Noooo....It's Only Ok When WE Leak Classified Information

Scooter: Cheny Ok'd Leak of Classified Information

http://nationaljournal.com/about/njweekly/stories/2006/0209nj1.htm#
Bush & Cheney have done a lot of posturing lately about how dangerous, irresponsible, and reckless it is to have classified information leaked.

Now it seems that it's ok to leak classified information as long as it advances a cause for them.

By Murray Waas, National Journal
© National Journal Group Inc.
Thursday, Feb. 9, 2006


Vice President Dick Cheney's former chief of staff, I. Lewis (Scooter) Libby, testified to a federal grand jury that he had been "authorized" by Cheney and other White House "superiors" in the summer of 2003 to disclose classified information to journalists to defend the Bush administration's use of prewar intelligence in making the case to go to war with Iraq, according to attorneys familiar with the matter, and to court records.
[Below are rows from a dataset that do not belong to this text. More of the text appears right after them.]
-- pv_equiv track=rewrite | github.com/Suchitra1912/coding-challenges | coding_challenge_39/solution.py | square_pattern
-- ===== SOURCE A (Python) =====
-- def square_pattern(n):
--     if n <= 0:
--         return "Error"
--
--     num = 1
--     result = []
--
--     for row in range(1, n + 1):
--         current = []
--         for _ in range(row):
--             square = num * num
--             # Alternate sign based on square index
--             if num % 2 == 0:
--                 square = -square
--             current.append(str(square))
--             num += 1
--         result.append(" ".join(current))
--
--     return result
-- ===== SOURCE B (Python) =====
-- def square_pattern(n):
--     if n <= 0:
--         return "Error"
--     total = n * (n + 1) // 2
--     flat = [str(i * i if i % 2 else -(i * i)) for i in range(1, total + 1)]
--     result = []
--     offset = 0
--     for row in range(1, n + 1):
--         result.append(" ".join(flat[offset:offset + row]))
--         offset += row
--     return result
-- ===== Notes on version B (the rewrite author's own statement) =====
-- stated objective: alternative
-- what changed: Replaces the nested counter loop (running num with an inner per-row append loop) by two separate passes: first generate the full flat list of n*(n+1)//2 signed-square strings by a closed-form sign rule on the index, then cut it into triangular rows with slices of growing length.
-- outside the precondition, e.g. on square_pattern(0): A returns 'Error', B returns 'Error'; on square_pattern(-2): A returns 'Error', B returns 'Error'
import Mathlib
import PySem

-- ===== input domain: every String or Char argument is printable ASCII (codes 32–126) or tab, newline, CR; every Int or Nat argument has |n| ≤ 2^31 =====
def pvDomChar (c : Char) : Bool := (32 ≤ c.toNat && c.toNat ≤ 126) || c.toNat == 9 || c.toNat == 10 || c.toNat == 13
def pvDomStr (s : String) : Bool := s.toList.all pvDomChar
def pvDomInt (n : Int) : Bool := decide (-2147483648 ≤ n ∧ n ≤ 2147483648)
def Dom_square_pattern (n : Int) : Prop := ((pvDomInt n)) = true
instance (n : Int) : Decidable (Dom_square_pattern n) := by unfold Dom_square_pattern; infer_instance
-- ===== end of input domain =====

-- B replaces A's nested counter loop by two passes: generate the flat list of signed-square
-- strings, then slice it into triangular rows; same cost, alternative decomposition.


-- ===== PORT A =====
-- Literal port of A's nested loop (running counter num; inner loop appends row elements).
def square_pattern (n : Int) : List String :=
  ((PySem.List.pyRange 1 (n + 1) 1).foldl
    (fun (st : Int × List String) _row =>
      let inner := (PySem.List.pyRange 0 _row 1).foldl
        (fun (st2 : Int × List String) _ =>
          let square := st2.1 * st2.1
          let square := if PySem.Int.mod st2.1 2 = 0 then -square else square
          (st2.1 + 1, st2.2 ++ [PySem.Int.toStr square]))
        (st.1, [])
      (inner.1, st.2 ++ [PySem.Str.join " " inner.2]))
    (1, [])).2

-- ===== PORT B =====
-- Literal port of B: flat list of signed-square strings, then slices of growing length.
def square_pattern_alt (n : Int) : List String :=
  let total := PySem.Int.floordiv (n * (n + 1)) 2
  let flat := (PySem.List.pyRange 1 (total + 1) 1).map
    (fun i => PySem.Int.toStr (if PySem.Int.mod i 2 ≠ 0 then i * i else -(i * i)))
  ((PySem.List.pyRange 1 (n + 1) 1).foldl
    (fun (st : Int × List String) row =>
      (st.1 + row,
       st.2 ++ [PySem.Str.join " " (PySem.List.slice flat (some st.1) (some (st.1 + row)))]))
    (0, [])).2

-- ===== PRECONDITION & SPEC =====
-- Pre_ excludes n ≤ 0, where Python A returns the string "Error" instead of a list of strings
-- (not a value of the declared return type); B does the same there.
def Pre_square_pattern (n : Int) : Prop := 0 < n
instance (n : Int) : Decidable (Pre_square_pattern n) := by unfold Pre_square_pattern; infer_instance
def pvWitness_square_pattern : Int := (3)

def Spec_square_pattern (n : Int) (out : List String) : Prop := out = square_pattern_alt n
instance (n : Int) (out : List String) : Decidable (Spec_square_pattern n out) := by unfold Spec_square_pattern; infer_instance

-- ===== CLAIM (what is proved, stated in full; the proofs are below) =====
def Claim_equal_square_pattern : Prop := ∀ (n : Int), Dom_square_pattern n → Pre_square_pattern n → Spec_square_pattern n (square_pattern n)

-- ===== LEMMAS AND PROOFS =====

-- the string both programs emit for counter value i
def pvCell (i : Int) : String :=
  PySem.Int.toStr (if PySem.Int.mod i 2 = 0 then -(i * i) else i * i)

-- triangular numbers as Int
def pvTri : Nat → Int
  | 0 => 0
  | m + 1 => pvTri m + (m + 1)

-- canonical result for n = m rows
def pvCanon : Nat → List String
  | 0 => []
  | m + 1 => pvCanon m ++
      [PySem.Str.join " " ((PySem.List.pyRange (pvTri m + 1) (pvTri m + 1 + (m + 1)) 1).map pvCell)]

lemma pvTri_nonneg (m : Nat) : 0 ≤ pvTri m := by
  induction m with
  | zero => simp [pvTri]
  | succ k ih => simp only [pvTri]; positivity

lemma pvTri_mono {a b : Nat} (h : a ≤ b) : pvTri a ≤ pvTri b := by
  induction b with
  | zero => simp [Nat.le_zero.mp h]
  | succ k ih =>
    rcases Nat.lt_succ_iff_lt_or_eq.mp (Nat.lt_succ_of_le h) with h' | h'
    · have h2 := ih (Nat.lt_succ_iff.mp h')
      simp only [pvTri]
      have : (0 : Int) ≤ (k : Int) + 1 := by positivity
      omega
    · simp [h']

lemma pvTri_double (m : Nat) : 2 * pvTri m = (m : Int) * ((m : Int) + 1) := by
  induction m with
  | zero => simp [pvTri]
  | succ k ih => simp only [pvTri]; push_cast; nlinarith [ih]

-- A's inner loop over any list: appends pvCell num, …, pvCell (num + len - 1)
lemma pvInnerA (l : List Int) : ∀ (num : Int) (cur : List String),
    l.foldl
      (fun (st2 : Int × List String) _ =>
        let square := st2.1 * st2.1
        let square := if PySem.Int.mod st2.1 2 = 0 then -square else square
        (st2.1 + 1, st2.2 ++ [PySem.Int.toStr square]))
      (num, cur)
    = (num + l.length, cur ++ (PySem.List.pyRange num (num + l.length) 1).map pvCell) := by
  induction l with
  | nil => intro num cur; simp [PySem.List.pyRange_one_eq_nil]
  | cons x xs ih =>
    intro num cur
    simp only [List.foldl_cons, ih, List.length_cons]
    rw [show num + ((xs.length + 1 : Nat) : Int) = num + 1 + (xs.length : Int) by push_cast; ring]
    have hcons : PySem.List.pyRange num (num + 1 + (xs.length : Int)) 1
        = num :: PySem.List.pyRange (num + 1) (num + 1 + (xs.length : Int)) 1 :=
      PySem.List.pyRange_one_cons (by omega)
    rw [hcons, List.map_cons]
    simp only [pvCell, List.append_assoc, List.singleton_append]

-- A's outer fold over the first m rows
lemma pvOuterA (m : Nat) :
    (PySem.List.pyRange 1 ((m : Int) + 1) 1).foldl
      (fun (st : Int × List String) _row =>
        let inner := (PySem.List.pyRange 0 _row 1).foldl
          (fun (st2 : Int × List String) _ =>
            let square := st2.1 * st2.1
            let square := if PySem.Int.mod st2.1 2 = 0 then -square else square
            (st2.1 + 1, st2.2 ++ [PySem.Int.toStr square]))
          (st.1, [])
        (inner.1, st.2 ++ [PySem.Str.join " " inner.2]))
      (1, [])
    = (pvTri m + 1, pvCanon m) := by
  induction m with
  | zero => simp [PySem.List.pyRange_one_eq_nil, pvTri, pvCanon]
  | succ k ih =>
    push_cast
    have hsplit : PySem.List.pyRange 1 ((k : Int) + 1 + 1) 1
        = PySem.List.pyRange 1 ((k : Int) + 1) 1 ++ [(k : Int) + 1] :=
      PySem.List.pyRange_one_succ_right (by omega)
    rw [hsplit, List.foldl_append, ih]
    simp only [List.foldl_cons, List.foldl_nil]
    rw [pvInnerA]
    simp only [PySem.List.length_pyRange_one, Int.sub_zero, Prod.mk.injEq]
    rw [show ((((k : Int) + 1).toNat : Nat) : Int) = (k : Int) + 1 by omega]
    constructor
    · simp only [pvTri]; ring
    · simp only [pvCanon, List.nil_append]

-- cutting out the middle of a concatenation by a slice of matching bounds
lemma pvSliceMid {α : Type} (l1 l2 l3 : List α) (j r : Nat)
    (h1 : l1.length = j) (h2 : l2.length = r) :
    PySem.List.slice (l1 ++ l2 ++ l3) (some (j : Int)) (some ((j : Int) + (r : Int))) = l2 := by
  rw [PySem.List.slice_natCast_add, List.append_assoc, ← h1, List.drop_left, ← h2, List.take_left]

-- the slice B takes for row k+1 (within a flat list of T ≥ tri (k+1) cells) is row k+1's cells
lemma pvSliceRow (T : Int) (k : Nat) (hT : pvTri (k + 1) ≤ T) :
    PySem.List.slice ((PySem.List.pyRange 1 (T + 1) 1).map pvCell)
      (some (pvTri k)) (some (pvTri k + ((k : Int) + 1)))
    = (PySem.List.pyRange (pvTri k + 1) (pvTri k + 1 + ((k : Int) + 1)) 1).map pvCell := by
  have h0 : 0 ≤ pvTri k := pvTri_nonneg k
  have hk1 : pvTri (k + 1) = pvTri k + ((k : Int) + 1) := by simp [pvTri]
  rw [hk1] at hT
  rw [PySem.List.pyRange_one_append 1 (pvTri k + 1) (T + 1) (by omega) (by omega),
      PySem.List.pyRange_one_append (pvTri k + 1) (pvTri k + 1 + ((k : Int) + 1)) (T + 1)
        (by omega) (by omega),
      List.map_append, List.map_append, ← List.append_assoc]
  have hmid := pvSliceMid ((PySem.List.pyRange 1 (pvTri k + 1) 1).map pvCell)
      ((PySem.List.pyRange (pvTri k + 1) (pvTri k + 1 + ((k : Int) + 1)) 1).map pvCell)
      ((PySem.List.pyRange (pvTri k + 1 + ((k : Int) + 1)) (T + 1) 1).map pvCell)
      (pvTri k).toNat (k + 1)
      (by simp only [List.length_map, PySem.List.length_pyRange_one]; omega)
      (by simp only [List.length_map, PySem.List.length_pyRange_one]; omega)
  rw [Int.toNat_of_nonneg h0] at hmid
  rw [show pvTri k + ((k : Int) + 1) = pvTri k + (((k + 1 : Nat) : Int)) by push_cast; ring, hmid]

lemma pvCellB (i : Int) :
    PySem.Int.toStr (if PySem.Int.mod i 2 ≠ 0 then i * i else -(i * i)) = pvCell i := by
  have h2 : PySem.Int.mod i 2 = i % 2 := PySem.Int.mod_eq_emod_of_pos (by omega)
  unfold pvCell
  rw [h2]
  rcases Int.emod_two_eq i with h | h <;> simp [h]


-- B's fold over the first n rows (flat list long enough for n rows)
lemma pvOuterB (n : Nat) (T : Int) (hT : pvTri n ≤ T) :
    (PySem.List.pyRange 1 ((n : Int) + 1) 1).foldl
      (fun (st : Int × List String) row =>
        (st.1 + row,
         st.2 ++ [PySem.Str.join " "
           (PySem.List.slice ((PySem.List.pyRange 1 (T + 1) 1).map
              (fun i => PySem.Int.toStr (if PySem.Int.mod i 2 ≠ 0 then i * i else -(i * i))))
             (some st.1) (some (st.1 + row)))]))
      (0, [])
    = (pvTri n, pvCanon n) := by
  rw [List.map_congr_left (fun x _ => pvCellB x)]
  induction n with
  | zero => simp [PySem.List.pyRange_one_eq_nil, pvTri, pvCanon]
  | succ k ih =>
    push_cast
    have hsplit : PySem.List.pyRange 1 ((k : Int) + 1 + 1) 1
        = PySem.List.pyRange 1 ((k : Int) + 1) 1 ++ [(k : Int) + 1] :=
      PySem.List.pyRange_one_succ_right (by omega)
    rw [hsplit, List.foldl_append,
        ih (le_trans (pvTri_mono (Nat.le_succ k)) hT)]
    simp only [List.foldl_cons, List.foldl_nil, Prod.mk.injEq]
    rw [pvSliceRow T k hT]
    constructor
    · simp only [pvTri]
    · simp only [pvCanon]

lemma pvMain (m : Nat) :
    square_pattern (m : Int) = square_pattern_alt (m : Int) := by
  have hT : PySem.Int.floordiv ((m : Int) * ((m : Int) + 1)) 2 = pvTri m := by
    rw [PySem.Int.floordiv_eq_iff_of_pos (by omega)]
    constructor <;> nlinarith [pvTri_double m]
  unfold square_pattern square_pattern_alt
  simp only [hT]
  rw [pvOuterA m, pvOuterB m (pvTri m) le_rfl]

-- ===== VERDICT (by name: the statement is the Claim_ definition above) =====
theorem square_pattern_spec : Claim_equal_square_pattern := by
  intro n _ hpre
  unfold Spec_square_pattern
  rw [show n = ((n.toNat : Nat) : Int) from (Int.toNat_of_nonneg (le_of_lt hpre)).symm]
  exact pvMain n.toNat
Libby specifically claimed that in one instance he had been authorized to divulge portions of a then-still highly classified National Intelligence Estimate regarding Saddam Hussein's purported efforts to develop nuclear weapons, according to correspondence recently filed in federal court by special prosecutor Patrick J. Fitzgerald.


Now I guess it's possible that Scooter is fibbing, but it certainly doesn't seem out of the realm of possibility given Cheney's very aggressive rhetoric in the build-up to the war.

Given these claims by Libby, it seems very likely that we'll see Dick on the witness stand at some point. That should be very interesting.
26,999 views 74 replies
Reply #1 Top
Ur, who is in charge of declassifying things again?
Reply #2 Top
I'm not entirely sure how that process works, why don't you educate us baker?
Reply #3 Top
In answer to the question, documents are typically declassified manually, after review, or at the end of either a 10 or 25 year period, depending on sensitivity. (Source: WikiPedia) Documents considered vital to National Security can be classified forever. On April 1, 2003 the Bush Administration issued a new executive order that delays the automatic declassification of documents for more than three years and makes it easier to reclassify some papers as having the potential to "damage national security." Documents that are considered vital to national security may never be released. There are papers regarding Los Alamos that have never come out, for example.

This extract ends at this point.